Local officials are reportedly in talks with both of the state's U.S. senators, Doug Jones (D) and Richard ShelbyRichard Craig ShelbyThe Hill's Morning Report - Sponsored by Facebook - Republicans lawmakers rebuke Trump on election Senate to push funding bill vote up against shutdown deadline Senate GOP eyes early exit MORE (R), though at least one district was forced to cancel the order and pursue a different plan to get thousands of laptops before classes begin in September.


“We’re going to begin as safely as we can with as many protective measures as possible,” said Etowah County School Superintendent Alan Cosby. “This is just something we didn’t anticipate.”

“It’s just one more obstacle to overcome as we begin the school year,” he added.

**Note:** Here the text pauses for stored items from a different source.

-- pv_equiv track=rewrite | github.com/MarkKorg/-CS | ask12.py | max_0_sequence
-- ===== SOURCE A (Python) =====
-- def max_0_sequence(sequence):
--     sum = 0
--     max = 0
--     flag = False
--     for i in sequence:
--         if i == "0":
--             flag = True
--             sum += 1
--         if flag and i == "1":
--             flag = False
--             if sum > max:
--                 max = sum
--             sum = 0
--     return max
-- ===== SOURCE B (Python) =====
-- def max_0_sequence(sequence):
--     parts = "".join(x for x in sequence if x in ("0", "1")).split("1")
--     return max(map(len, parts[:-1]), default=0)
-- ===== Notes on version B (the rewrite author's own statement) =====
-- stated objective: idiomatic
-- what changed: Replaces the running counter/flag loop by filtering the kept '0'/'1' elements, splitting the joined string on '1', and taking the maximum length of the pieces before the last (zeros not terminated by a '1' are thus ignored exactly as A does).
import Mathlib
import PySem

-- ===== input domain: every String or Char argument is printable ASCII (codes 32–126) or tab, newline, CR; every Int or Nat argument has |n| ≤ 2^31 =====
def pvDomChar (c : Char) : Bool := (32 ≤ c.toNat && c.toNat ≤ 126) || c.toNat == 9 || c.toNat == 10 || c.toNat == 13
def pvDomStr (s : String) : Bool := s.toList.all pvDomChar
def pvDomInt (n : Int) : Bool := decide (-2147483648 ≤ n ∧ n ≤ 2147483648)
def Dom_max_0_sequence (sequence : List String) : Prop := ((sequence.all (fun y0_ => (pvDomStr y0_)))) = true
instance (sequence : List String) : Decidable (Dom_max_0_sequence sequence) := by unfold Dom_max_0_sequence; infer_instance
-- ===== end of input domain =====

-- B filters the kept "0"/"1" elements, joins them and splits on "1", returning the
-- maximal length of the pieces before the last — a split-based, more idiomatic
-- reformulation of A's running counter/flag loop (same cost).


-- ===== PORT A =====
-- one loop iteration of A (sum, max, flag)
def pvStepA (st : Int × Int × Bool) (i : String) : Int × Int × Bool :=
  let sum := st.1; let mx := st.2.1; let flag := st.2.2
  let p := if i == "0" then (sum + 1, true) else (sum, flag)
  if p.2 && (i == "1") then (0, if p.1 > mx then p.1 else mx, false)
  else (p.1, mx, p.2)

def max_0_sequence (sequence : List String) : Int :=
  (sequence.foldl pvStepA ((0 : Int), (0 : Int), false)).2.1

-- ===== PORT B =====
def max_0_sequence_alt (sequence : List String) : Int :=
  let kept := sequence.filter (fun x => x == "0" || x == "1")
  let parts := PySem.Chars.splitOn (PySem.Chars.join [] (kept.map String.toList)) ['1']
  PySem.List.maxD (parts.dropLast.map (fun p => (p.length : Int))) id 0

-- ===== PRECONDITION & SPEC =====
def Spec_max_0_sequence (sequence : List String) (out : Int) : Prop := out = max_0_sequence_alt sequence
instance (sequence : List String) (out : Int) : Decidable (Spec_max_0_sequence sequence out) := by unfold Spec_max_0_sequence; infer_instance

-- ===== CLAIM (what is proved, stated in full; the proofs are below) =====
def Claim_equal_max_0_sequence : Prop := ∀ (sequence : List String), Dom_max_0_sequence sequence → Spec_max_0_sequence sequence (max_0_sequence sequence)

-- ===== LEMMAS AND PROOFS =====

-- structural form of splitOn with separator ['1']
def pvSp : List Char → List Char → List (List Char)
  | [], cur => [cur.reverse]
  | c :: rest, cur => if c = '1' then cur.reverse :: pvSp rest [] else pvSp rest (c :: cur)

theorem pvSp_ne_nil (cs cur : List Char) : pvSp cs cur ≠ [] := by
  induction cs generalizing cur with
  | nil => simp [pvSp]
  | cons c rest ih => by_cases h : c = '1' <;> simp [pvSp, h, ih]

theorem pvGo_eq_sp (fuel : Nat) (l cur : List Char) (acc : List (List Char))
    (h : l.length < fuel) :
    PySem.Chars.splitOn.go ['1'] fuel l cur acc = acc.reverse ++ pvSp l cur := by
  induction fuel generalizing l cur acc with
  | zero => omega
  | succ fuel ih =>
    cases l with
    | nil => simp [PySem.Chars.splitOn.go, pvSp]
    | cons c rest =>
      by_cases hc : c = '1'
      · subst hc
        rw [show PySem.Chars.splitOn.go ['1'] (fuel+1) ('1' :: rest) cur acc
              = PySem.Chars.splitOn.go ['1'] fuel rest [] (cur.reverse :: acc) by
            simp [PySem.Chars.splitOn.go, List.isPrefixOf]]
        rw [ih rest [] (cur.reverse :: acc) (by simpa using Nat.lt_of_succ_lt_succ h)]
        simp [pvSp]
      · rw [show PySem.Chars.splitOn.go ['1'] (fuel+1) (c :: rest) cur acc
              = PySem.Chars.splitOn.go ['1'] fuel rest (c :: cur) acc by
            simp [PySem.Chars.splitOn.go, List.isPrefixOf]
            intro h; exact absurd h.symm hc]
        rw [ih rest (c :: cur) acc (by simpa using Nat.lt_of_succ_lt_succ h)]
        simp [pvSp, hc]

theorem pvSplitOn_eq_sp (cs : List Char) :
    PySem.Chars.splitOn cs ['1'] = pvSp cs [] := by
  rw [PySem.Chars.splitOn, pvGo_eq_sp (cs.length + 1) cs [] [] (by omega)]
  simp

-- A's step ignores elements other than "0" and "1"
theorem pvStepA_skip (st : Int × Int × Bool) (x : String)
    (h0 : x ≠ "0") (h1 : x ≠ "1") : pvStepA st x = st := by
  simp [pvStepA, h0, h1]

theorem pvFoldA_filter (seq : List String) (st : Int × Int × Bool) :
    seq.foldl pvStepA st = (seq.filter (fun x => x == "0" || x == "1")).foldl pvStepA st := by
  induction seq generalizing st with
  | nil => rfl
  | cons x rest ih =>
    by_cases h0 : x = "0"
    · simp [h0, List.foldl, ih]
    · by_cases h1 : x = "1"
      · simp [h1, List.foldl, ih]
      · have hb : (x == "0" || x == "1") = false := by simp [h0, h1]
        simp [List.foldl, hb, pvStepA_skip st x h0 h1, ih]

-- intercalating with the empty separator is flatten
theorem pvJoin_nil (l : List (List Char)) : PySem.Chars.join [] l = l.flatten := by
  rw [PySem.Chars.join, List.intercalate]
  induction l with
  | nil => rfl
  | cons a t ih =>
    cases t with
    | nil => simp [List.intersperse]
    | cons b t' => simpa [List.intersperse] using ih

-- the central loop invariant: A's fold from state (|cur|, mx, cur ≠ []) computes the
-- max of mx with the lengths of the zero-runs that pvSp closes (all but the last piece)
theorem pvKey (ks : List String) (cur : List Char) (mx : Int) (flag : Bool)
    (hks : ∀ x ∈ ks, x = "0" ∨ x = "1") (hmx : 0 ≤ mx)
    (hflag : flag = !cur.isEmpty) :
    (ks.foldl pvStepA ((cur.length : Int), mx, flag)).2.1
      = ((pvSp ((ks.map String.toList).flatten) cur).dropLast.map
          (fun p => (p.length : Int))).foldl (fun a b => max a b) mx := by
  induction ks generalizing cur mx flag with
  | nil => simp [pvSp]
  | cons x rest ih =>
    rcases hks x (by simp) with hx | hx
    · subst hx
      have : pvStepA ((cur.length : Int), mx, flag) "0"
          = (((('0' :: cur).length : Nat) : Int), mx, true) := by
        simp [pvStepA]
      rw [List.foldl_cons, this,
          ih ('0' :: cur) mx true (fun y hy => hks y (by simp [hy])) hmx (by simp)]
      simp [pvSp]
    · subst hx
      by_cases hc : cur = []
      · subst hc
        have : pvStepA ((0 : Int), mx, flag) "1" = ((0 : Int), mx, false) := by
          simp [hflag, pvStepA]
        rw [show ((([] : List Char).length : Int), mx, flag) = ((0:Int), mx, flag) by simp,
            List.foldl_cons, this,
            show ((0:Int), mx, false) = ((([] : List Char).length : Int), mx, false) by simp,
            ih [] mx false (fun y hy => hks y (by simp [hy])) hmx (by simp)]
        have hne := pvSp_ne_nil ((rest.map String.toList).flatten) []
        cases hsp : pvSp ((rest.map String.toList).flatten) [] with
        | nil => exact absurd hsp hne
        | cons p ps =>
          simp [pvSp, hsp, max_eq_left hmx]
      · have hcur : cur.isEmpty = false := by simpa using hc
        have : pvStepA ((cur.length : Int), mx, flag) "1"
            = ((0 : Int), max mx (cur.length : Int), false) := by
          simp [hflag, hcur, pvStepA]
          by_cases h : mx < (cur.length : Int)
          · simp [h, max_eq_right (le_of_lt h)]
          · simp [h, max_eq_left (not_lt.mp h)]
        rw [List.foldl_cons, this,
            show ((0:Int), max mx (cur.length : Int), false)
               = ((([] : List Char).length : Int), max mx (cur.length : Int), false) by simp,
            ih [] (max mx (cur.length : Int)) false (fun y hy => hks y (by simp [hy]))
              (le_trans hmx (le_max_left _ _)) (by simp)]
        have hne := pvSp_ne_nil ((rest.map String.toList).flatten) []
        cases hsp : pvSp ((rest.map String.toList).flatten) [] with
        | nil => exact absurd hsp hne
        | cons p ps => simp [pvSp, hsp]

-- maxD over a list of nonnegative ints with default 0 is foldl max 0
theorem pvMaxD_cons (y z : Int) (t : List Int) :
    PySem.List.maxD (y :: z :: t) id 0 = PySem.List.maxD (max y z :: t) id 0 := by
  by_cases h : y < z
  · simp [PySem.List.maxD, PySem.List.max?, h, max_eq_right (le_of_lt h)]
  · simp [PySem.List.maxD, PySem.List.max?, h, max_eq_left (not_lt.mp h)]

theorem pvMaxD_foldl (t : List Int) : ∀ y : Int,
    PySem.List.maxD (y :: t) id 0 = t.foldl (fun a b => max a b) y := by
  induction t with
  | nil => intro y; simp [PySem.List.maxD, PySem.List.max?]
  | cons z t ih =>
    intro y
    rw [pvMaxD_cons, ih (max y z)]
    simp [List.foldl_cons]

theorem pvMaxD_eq_foldl (ys : List Int) (h : ∀ y ∈ ys, 0 ≤ y) :
    PySem.List.maxD ys id 0 = ys.foldl (fun a b => max a b) 0 := by
  cases ys with
  | nil => rfl
  | cons y t =>
    have hy : 0 ≤ y := h y (by simp)
    rw [pvMaxD_foldl, List.foldl_cons, max_eq_right hy]

theorem pvSp_len_nonneg (cs cur : List Char) :
    ∀ y ∈ (pvSp cs cur).dropLast.map (fun p => ((p.length : Nat) : Int)), 0 ≤ y := by
  intro y hy
  rcases List.mem_map.mp hy with ⟨p, _, rfl⟩
  positivity

-- ===== VERDICT (by name: the statement is the Claim_ definition above) =====
theorem max_0_sequence_spec : Claim_equal_max_0_sequence := by
  intro seq _
  unfold Spec_max_0_sequence max_0_sequence
  have hB : max_0_sequence_alt seq
      = PySem.List.maxD (((PySem.Chars.splitOn (PySem.Chars.join []
          ((seq.filter (fun x => x == "0" || x == "1")).map String.toList)) ['1']).dropLast).map
            (fun p => (p.length : Int))) id 0 := rfl
  rw [pvFoldA_filter, hB, pvJoin_nil, pvSplitOn_eq_sp,
      pvMaxD_eq_foldl _ (pvSp_len_nonneg _ _)]
  have := pvKey (seq.filter (fun x => x == "0" || x == "1")) [] 0 false
    (fun x hx => by
      have := List.of_mem_filter hx
      rcases Bool.or_eq_true_iff.mp this with h | h
      · exact Or.inl (by simpa using h)
      · exact Or.inr (by simpa using h))
    le_rfl (by simp)
  simpa using this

The Commerce Department sanctioned 11 Chinese companies accused of using forced labor in the country's Xinjiang province in July, accusing the Chinese government at the time of promoting "the reprehensible practice of forced labor and abusive DNA collection and analysis schemes to repress its citizens."

“This action will ensure that our goods and technologies are not used in the Chinese Communist Party’s despicable offensive against defenseless Muslim minority populations," added Secretary of Commerce Wilbur RossWilbur Louis RossTrump admin asks Supreme Court to fast-track excluding people in U.S. illegally from census Trump 'very happy' to allow TikTok to operate in US if security concerns resolved TikTok, WeChat to be banned Sunday from US app stores MORE at the time.

China's foreign ministry fired back, accusing the Trump administration of trying to "suppress Chinese companies, undermine the stability of Xinjiang, and smear China’s Xinjiang policies."